# TASK REQUIREMENTS
Looking at the listing below, retype exactly the lines starting at the one containing "have h1 : (p" and ending at the one containing "set c : List String → Bool := fun lines =>", both included, and nothing else.

┌─ DATA

-- pv_equiv track=rewrite | github.com/jieminF1994/product_illustration_automation | extract_annuity_data.py | _candidate_page_indexes
-- ===== SOURCE A (Python) =====
-- from typing import Dict, List, Optional, Tuple
--
-- def _candidate_page_indexes(
--     pages: List[List[str]], preferred_page: Optional[int], required_text: str
-- ) -> List[int]:
--     indexes: List[int] = []
--     if preferred_page is not None and 0 <= preferred_page < len(pages):
--         indexes.append(preferred_page)
--
--     lowered_required = required_text.lower()
--     for idx, lines in enumerate(pages):
--         if idx in indexes:
--             continue
--         if not lowered_required or lowered_required in " ".join(lines).lower():
--             indexes.append(idx)
--     return indexes
-- ===== SOURCE B (Python) =====
-- def _candidate_page_indexes(pages, preferred_page, required_text):
--     needle = required_text.lower()
--     pref = None
--     if preferred_page is not None and 0 <= preferred_page < len(pages):
--         pref = preferred_page
--     keep = {idx for idx, lines in enumerate(pages)
--             if not needle or needle in " ".join(lines).lower()}
--     if pref is not None:
--         keep.add(pref)
--     return sorted(keep, key=lambda i: (0 if i == pref else 1, i))
-- ===== Notes on version B (the rewrite author's own statement) =====
-- stated objective: alternative
-- what changed: B collects the matching page indexes (plus the valid preferred index) into a set and recovers the output order with one key-based sort (preferred-first, then ascending), replacing A's seed-then-skip ordered accumulator loop with an unordered set union followed by a sort.
import Mathlib
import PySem

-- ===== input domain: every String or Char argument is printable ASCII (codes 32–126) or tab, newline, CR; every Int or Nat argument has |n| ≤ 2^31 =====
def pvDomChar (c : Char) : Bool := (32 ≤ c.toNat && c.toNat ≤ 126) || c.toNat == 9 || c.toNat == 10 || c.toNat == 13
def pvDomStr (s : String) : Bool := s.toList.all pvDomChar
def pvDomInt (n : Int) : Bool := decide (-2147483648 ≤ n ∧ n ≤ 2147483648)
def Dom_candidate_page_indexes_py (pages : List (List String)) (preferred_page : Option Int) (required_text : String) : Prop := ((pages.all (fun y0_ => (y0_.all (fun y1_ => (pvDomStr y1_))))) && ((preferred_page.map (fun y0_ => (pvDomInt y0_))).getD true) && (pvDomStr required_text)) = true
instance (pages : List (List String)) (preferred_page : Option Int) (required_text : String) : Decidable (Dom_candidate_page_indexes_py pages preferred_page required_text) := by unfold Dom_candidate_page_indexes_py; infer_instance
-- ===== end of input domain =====

-- B rebuilds the result as a SET of matching indexes (plus the valid preferred index) and
-- recovers the output order with one key-based sort (preferred-first, then ascending),
-- instead of A's seed-then-skip accumulator loop; objective: alternative algorithm (set + sort).

-- ===== PORT A =====
def candidate_page_indexes_py (pages : List (List String)) (preferred_page : Option Int) (required_text : String) : List Int :=
  let indexes : List Int :=
    match preferred_page with
    | some p => if 0 ≤ p ∧ p < PySem.List.len pages then [p] else []
    | none => []
  let lowered := PySem.Str.lower required_text
  (PySem.List.enumerate pages 0).foldl
    (fun acc pr =>
      if pr.1 ∈ acc then acc
      else if (lowered == "") || PySem.Str.isIn lowered (PySem.Str.lower (PySem.Str.join " " pr.2)) then acc ++ [pr.1]
      else acc)
    indexes

-- ===== PORT B =====
def candidate_page_indexes_py_alt (pages : List (List String)) (preferred_page : Option Int) (required_text : String) : List Int :=
  let needle := PySem.Str.lower required_text
  let pref : Option Int :=
    match preferred_page with
    | some p => if 0 ≤ p ∧ p < PySem.List.len pages then some p else none
    | none => none
  let keep : PySem.Set Int :=
    PySem.Set.ofList
      (((PySem.List.enumerate pages 0).filter
          (fun pr => (needle == "") || PySem.Str.isIn needle (PySem.Str.lower (PySem.Str.join " " pr.2)))).map (·.1))
  let keep : PySem.Set Int :=
    match pref with
    | some p => PySem.Set.add keep p
    | none => keep
  -- sorted(keep, key=lambda i: (0 if i == pref else 1, i)); the key is injective on Int,
  -- so the result does not depend on the set's iteration order
  PySem.List.sorted2 keep
    (fun i => if (match pref with | some p => i == p | none => false) then (0 : Int) else 1)
    (fun i => i)

-- ===== PRECONDITION & SPEC =====
def Spec_candidate_page_indexes_py (pages : List (List String)) (preferred_page : Option Int) (required_text : String) (out : List Int) : Prop := out = candidate_page_indexes_py_alt pages preferred_page required_text
instance (pages : List (List String)) (preferred_page : Option Int) (required_text : String) (out : List Int) : Decidable (Spec_candidate_page_indexes_py pages preferred_page required_text out) := by unfold Spec_candidate_page_indexes_py; infer_instance

-- ===== CLAIM (what is proved, stated in full; the proofs are below) =====
def Claim_equal_candidate_page_indexes_py : Prop := ∀ (pages : List (List String)) (preferred_page : Option Int) (required_text : String), Dom_candidate_page_indexes_py pages preferred_page required_text → Spec_candidate_page_indexes_py pages preferred_page required_text (candidate_page_indexes_py pages preferred_page required_text)

-- ===== LEMMAS AND PROOFS =====

-- A's loop when no index was seeded: the membership test never fires.
theorem pv_loop_noseed (c : List String → Bool) :
    ∀ (pages : List (List String)) (s : Int) (acc : List Int),
      (∀ x ∈ acc, x < s) →
      (PySem.List.enumerate pages s).foldl
          (fun acc pr =>
            if pr.1 ∈ acc then acc
            else if c pr.2 then acc ++ [pr.1] else acc) acc
        = acc ++ ((PySem.List.enumerate pages s).filter (fun pr => c pr.2)).map (·.1) := by
  intro pages
  induction pages with
  | nil => intro s acc _; simp [PySem.List.enumerate_nil]
  | cons hd tl ih =>
      intro s acc hacc
      rw [PySem.List.enumerate_cons]
      have hmem : s ∉ acc := fun h => absurd (hacc s h) (by omega)
      simp only [List.foldl_cons, List.filter_cons, if_neg hmem]
      by_cases hc : c hd = true
      · rw [if_pos hc, ih (s + 1) (acc ++ [s]) ?_, hc]
        · simp
        · intro x hx
          rcases List.mem_append.mp hx with h | h
          · exact lt_trans (hacc x h) (by omega)
          · simp at h; omega
      · rw [if_neg hc, ih (s + 1) acc (fun x hx => lt_trans (hacc x hx) (by omega))]
        simp [hc]

-- A's loop when the preferred index p was seeded: the membership test fires exactly at p.
theorem pv_loop_seed (c : List String → Bool) (p : Int) :
    ∀ (pages : List (List String)) (s : Int) (acc : List Int),
      p ∈ acc →
      (∀ x ∈ acc, x < s ∨ x = p) →
      (PySem.List.enumerate pages s).foldl
          (fun acc pr =>
            if pr.1 ∈ acc then acc
            else if c pr.2 then acc ++ [pr.1] else acc) acc
        = acc ++ ((PySem.List.enumerate pages s).filter (fun pr => c pr.2 && pr.1 ≠ p)).map (·.1) := by
  intro pages
  induction pages with
  | nil => intro s acc _ _; simp [PySem.List.enumerate_nil]
  | cons hd tl ih =>
      intro s acc hp hacc
      rw [PySem.List.enumerate_cons]
      simp only [List.foldl_cons, List.filter_cons]
      by_cases hsp : s = p
      · have hmem : s ∈ acc := hsp ▸ hp
        rw [if_pos hmem]
        have : (c hd && decide (s ≠ p)) = false := by simp [hsp]
        rw [this]
        simp only [Bool.false_eq_true, if_false]
        exact ih (s + 1) acc hp (fun x hx => by rcases hacc x hx with h | h <;> omega)
      · have hmem : s ∉ acc := by
          intro h; rcases hacc s h with h' | h' <;> [omega; exact hsp h']
        rw [if_neg hmem]
        by_cases hc : c hd = true
        · have : (c hd && decide (s ≠ p)) = true := by simp [hc, hsp]
          rw [if_pos hc, this, ih (s + 1) (acc ++ [s]) (List.mem_append_left _ hp) ?_]
          · simp
          · intro x hx
            rcases List.mem_append.mp hx with h | h
            · rcases hacc x h with h' | h' <;> omega
            · simp at h; omega
        · have : (c hd && decide (s ≠ p)) = false := by simp [hc]
          rw [if_neg hc, this]
          simp only [Bool.false_eq_true, if_false]
          exact ih (s + 1) acc hp (fun x hx => by rcases hacc x hx with h | h <;> omega)

-- B's sorted2 with Int keys IS sorted with the lexicographic pair key.
theorem pv_sorted2_eq_sorted_lex (xs : List Int) (k1 k2 : Int → Int) :
    PySem.List.sorted2 xs k1 k2 false
      = PySem.List.sorted xs (fun i => toLex (k1 i, k2 i)) false := by
  rw [PySem.List.sorted_eq_foldl_insertBy]
  show List.foldl _ [] xs = _
  congr 1
  funext acc x
  congr 1
  funext a b
  by_cases h1 : k1 a < k1 b <;> by_cases h2 : k1 b < k1 a <;> by_cases h3 : k2 a < k2 b <;>
    simp [h1, h2, h3, Prod.Lex.lt_iff] <;> omega

-- The matching-index list is strictly increasing.
theorem pv_matches_pairwise (c : List String → Bool) (pages : List (List String)) (s : Int) :
    (((PySem.List.enumerate pages s).filter (fun pr => c pr.2)).map (·.1)).Pairwise (· < ·) := by
  exact List.Pairwise.map _ (fun a b h => h)
    (List.Pairwise.filter _ (PySem.List.pairwise_lt_enumerate pages s))

theorem pv_matches_nodup (c : List String → Bool) (pages : List (List String)) (s : Int) :
    (((PySem.List.enumerate pages s).filter (fun pr => c pr.2)).map (·.1)).Nodup :=
  (pv_matches_pairwise c pages s).imp (fun h => ne_of_lt h)

-- sorted2 of the kept set with the preferred-first key, seeded case.
theorem pv_sorted_seed (c : List String → Bool) (pages : List (List String)) (p : Int) :
    PySem.List.sorted2
        (PySem.Set.add (PySem.Set.ofList (((PySem.List.enumerate pages 0).filter (fun pr => c pr.2)).map (·.1))) p)
        (fun i => if i == p then (0 : Int) else 1) (fun i => i) false
      = p :: (((PySem.List.enumerate pages 0).filter (fun pr => c pr.2)).map (·.1)).filter (fun i => i ≠ p) := by
  set ms := (((PySem.List.enumerate pages 0).filter (fun pr => c pr.2)).map (·.1)) with hms
  have hnd : ms.Nodup := pv_matches_nodup c pages 0
  have hpw : ms.Pairwise (· < ·) := pv_matches_pairwise c pages 0
  rw [PySem.Set.ofList_eq_self_of_nodup ms hnd, pv_sorted2_eq_sorted_lex]
  apply PySem.List.sorted_eq_of_perm_of_pairwise_lt
  · -- permutation
    by_cases hp : p ∈ ms
    · rw [PySem.Set.add_of_mem hp]
      have h1 : (p :: ms.filter (fun i => i ≠ p)) = p :: ms.erase p := by
        rw [List.Nodup.erase_eq_filter hnd p]
        exact congrArg _ (List.filter_congr fun a _ => by by_cases h : a = p <;> simp [h, bne])
      rw [h1]
      exact (List.perm_cons_erase hp).symm
    · rw [PySem.Set.add_of_not_mem hp]
      have h1 : ms.filter (fun i => i ≠ p) = ms := by
        refine List.filter_eq_self.mpr (fun a ha => ?_)
        simp; rintro rfl; exact hp ha
      rw [h1]
      exact (List.perm_append_singleton p ms).symm
  · -- strictly increasing under the lex key
    refine List.pairwise_cons.mpr ⟨?_, ?_⟩
    · intro b hb
      have hbp : b ≠ p := by
        have := List.of_mem_filter hb; simpa using this
      simp [Prod.Lex.lt_iff, hbp]
    · refine List.Pairwise.imp_of_mem ?_ (List.Pairwise.filter _ hpw)
      intro a b hamem hbmem hab
      have hap : a ≠ p := by have := List.of_mem_filter hamem; simpa using this
      have hbp2 : b ≠ p := by have := List.of_mem_filter hbmem; simpa using this
      simp [hap, hbp2, hab, Prod.Lex.lt_iff]

-- sorted2 of the kept set, no valid preferred index.
theorem pv_sorted_noseed (c : List String → Bool) (pages : List (List String)) :
    PySem.List.sorted2
        (PySem.Set.ofList (((PySem.List.enumerate pages 0).filter (fun pr => c pr.2)).map (·.1)))
        (fun _ => (1 : Int)) (fun i => i) false
      = ((PySem.List.enumerate pages 0).filter (fun pr => c pr.2)).map (·.1) := by
  set ms := (((PySem.List.enumerate pages 0).filter (fun pr => c pr.2)).map (·.1)) with hms
  have hnd : ms.Nodup := pv_matches_nodup c pages 0
  have hpw : ms.Pairwise (· < ·) := pv_matches_pairwise c pages 0
  rw [PySem.Set.ofList_eq_self_of_nodup ms hnd, pv_sorted2_eq_sorted_lex]
  apply PySem.List.sorted_eq_of_perm_of_pairwise_lt
  · exact List.Perm.refl _
  · refine hpw.imp ?_
    intro a b hab
    simp [Prod.Lex.lt_iff, hab]

-- ===== VERDICT (by name: the statement is the Claim_ definition above) =====
theorem candidate_page_indexes_py_spec : Claim_equal_candidate_page_indexes_py := by
  intro pages preferred_page required_text _
  unfold Spec_candidate_page_indexes_py candidate_page_indexes_py candidate_page_indexes_py_alt
  set c : List String → Bool := fun lines =>
    (PySem.Str.lower required_text == "") || PySem.Str.isIn (PySem.Str.lower required_text) (PySem.Str.lower (PySem.Str.join " " lines)) with hc
  cases preferred_page with
  | none =>
      dsimp only
      rw [pv_loop_noseed c pages 0 [] (by simp)]
      simp only [List.nil_append, Bool.false_eq_true, if_false]
      rw [pv_sorted_noseed c pages]
  | some p =>
      by_cases hp : 0 ≤ p ∧ p < PySem.List.len pages
      · simp only [if_pos hp]
        rw [pv_loop_seed c p pages 0 [p] (by simp) (by simp)]
        have hA : ([p] : List Int) ++ ((PySem.List.enumerate pages 0).filter (fun pr => c pr.2 && pr.1 ≠ p)).map (·.1)
            = p :: (((PySem.List.enumerate pages 0).filter (fun pr => c pr.2)).map (·.1)).filter (fun i => i ≠ p) := by
          rw [List.singleton_append]
          congr 1
          rw [List.filter_map, List.filter_filter]
          refine congrArg _ (List.filter_congr ?_)
          intro pr _
          by_cases h : pr.1 = p <;> simp [h]
        rw [hA, ← pv_sorted_seed c pages p]
      · simp only [if_neg hp]
        rw [pv_loop_noseed c pages 0 [] (by simp)]
        simp only [List.nil_append, Bool.false_eq_true, if_false]
        rw [pv_sorted_noseed c pages]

└─

# EXERCISE ANSWER
      have h1 : (p :: ms.filter (fun i => i ≠ p)) = p :: ms.erase p := by
        rw [List.Nodup.erase_eq_filter hnd p]
        exact congrArg _ (List.filter_congr fun a _ => by by_cases h : a = p <;> simp [h, bne])
      rw [h1]
      exact (List.perm_cons_erase hp).symm
    · rw [PySem.Set.add_of_not_mem hp]
      have h1 : ms.filter (fun i => i ≠ p) = ms := by
        refine List.filter_eq_self.mpr (fun a ha => ?_)
        simp; rintro rfl; exact hp ha
      rw [h1]
      exact (List.perm_append_singleton p ms).symm
  · -- strictly increasing under the lex key
    refine List.pairwise_cons.mpr ⟨?_, ?_⟩
    · intro b hb
      have hbp : b ≠ p := by
        have := List.of_mem_filter hb; simpa using this
      simp [Prod.Lex.lt_iff, hbp]
    · refine List.Pairwise.imp_of_mem ?_ (List.Pairwise.filter _ hpw)
      intro a b hamem hbmem hab
      have hap : a ≠ p := by have := List.of_mem_filter hamem; simpa using this
      have hbp2 : b ≠ p := by have := List.of_mem_filter hbmem; simpa using this
      simp [hap, hbp2, hab, Prod.Lex.lt_iff]

-- sorted2 of the kept set, no valid preferred index.
theorem pv_sorted_noseed (c : List String → Bool) (pages : List (List String)) :
    PySem.List.sorted2
        (PySem.Set.ofList (((PySem.List.enumerate pages 0).filter (fun pr => c pr.2)).map (·.1)))
        (fun _ => (1 : Int)) (fun i => i) false
      = ((PySem.List.enumerate pages 0).filter (fun pr => c pr.2)).map (·.1) := by
  set ms := (((PySem.List.enumerate pages 0).filter (fun pr => c pr.2)).map (·.1)) with hms
  have hnd : ms.Nodup := pv_matches_nodup c pages 0
  have hpw : ms.Pairwise (· < ·) := pv_matches_pairwise c pages 0
  rw [PySem.Set.ofList_eq_self_of_nodup ms hnd, pv_sorted2_eq_sorted_lex]
  apply PySem.List.sorted_eq_of_perm_of_pairwise_lt
  · exact List.Perm.refl _
  · refine hpw.imp ?_
    intro a b hab
    simp [Prod.Lex.lt_iff, hab]

-- ===== VERDICT (by name: the statement is the Claim_ definition above) =====
theorem candidate_page_indexes_py_spec : Claim_equal_candidate_page_indexes_py := by
  intro pages preferred_page required_text _
  unfold Spec_candidate_page_indexes_py candidate_page_indexes_py candidate_page_indexes_py_alt
  set c : List String → Bool := fun lines =>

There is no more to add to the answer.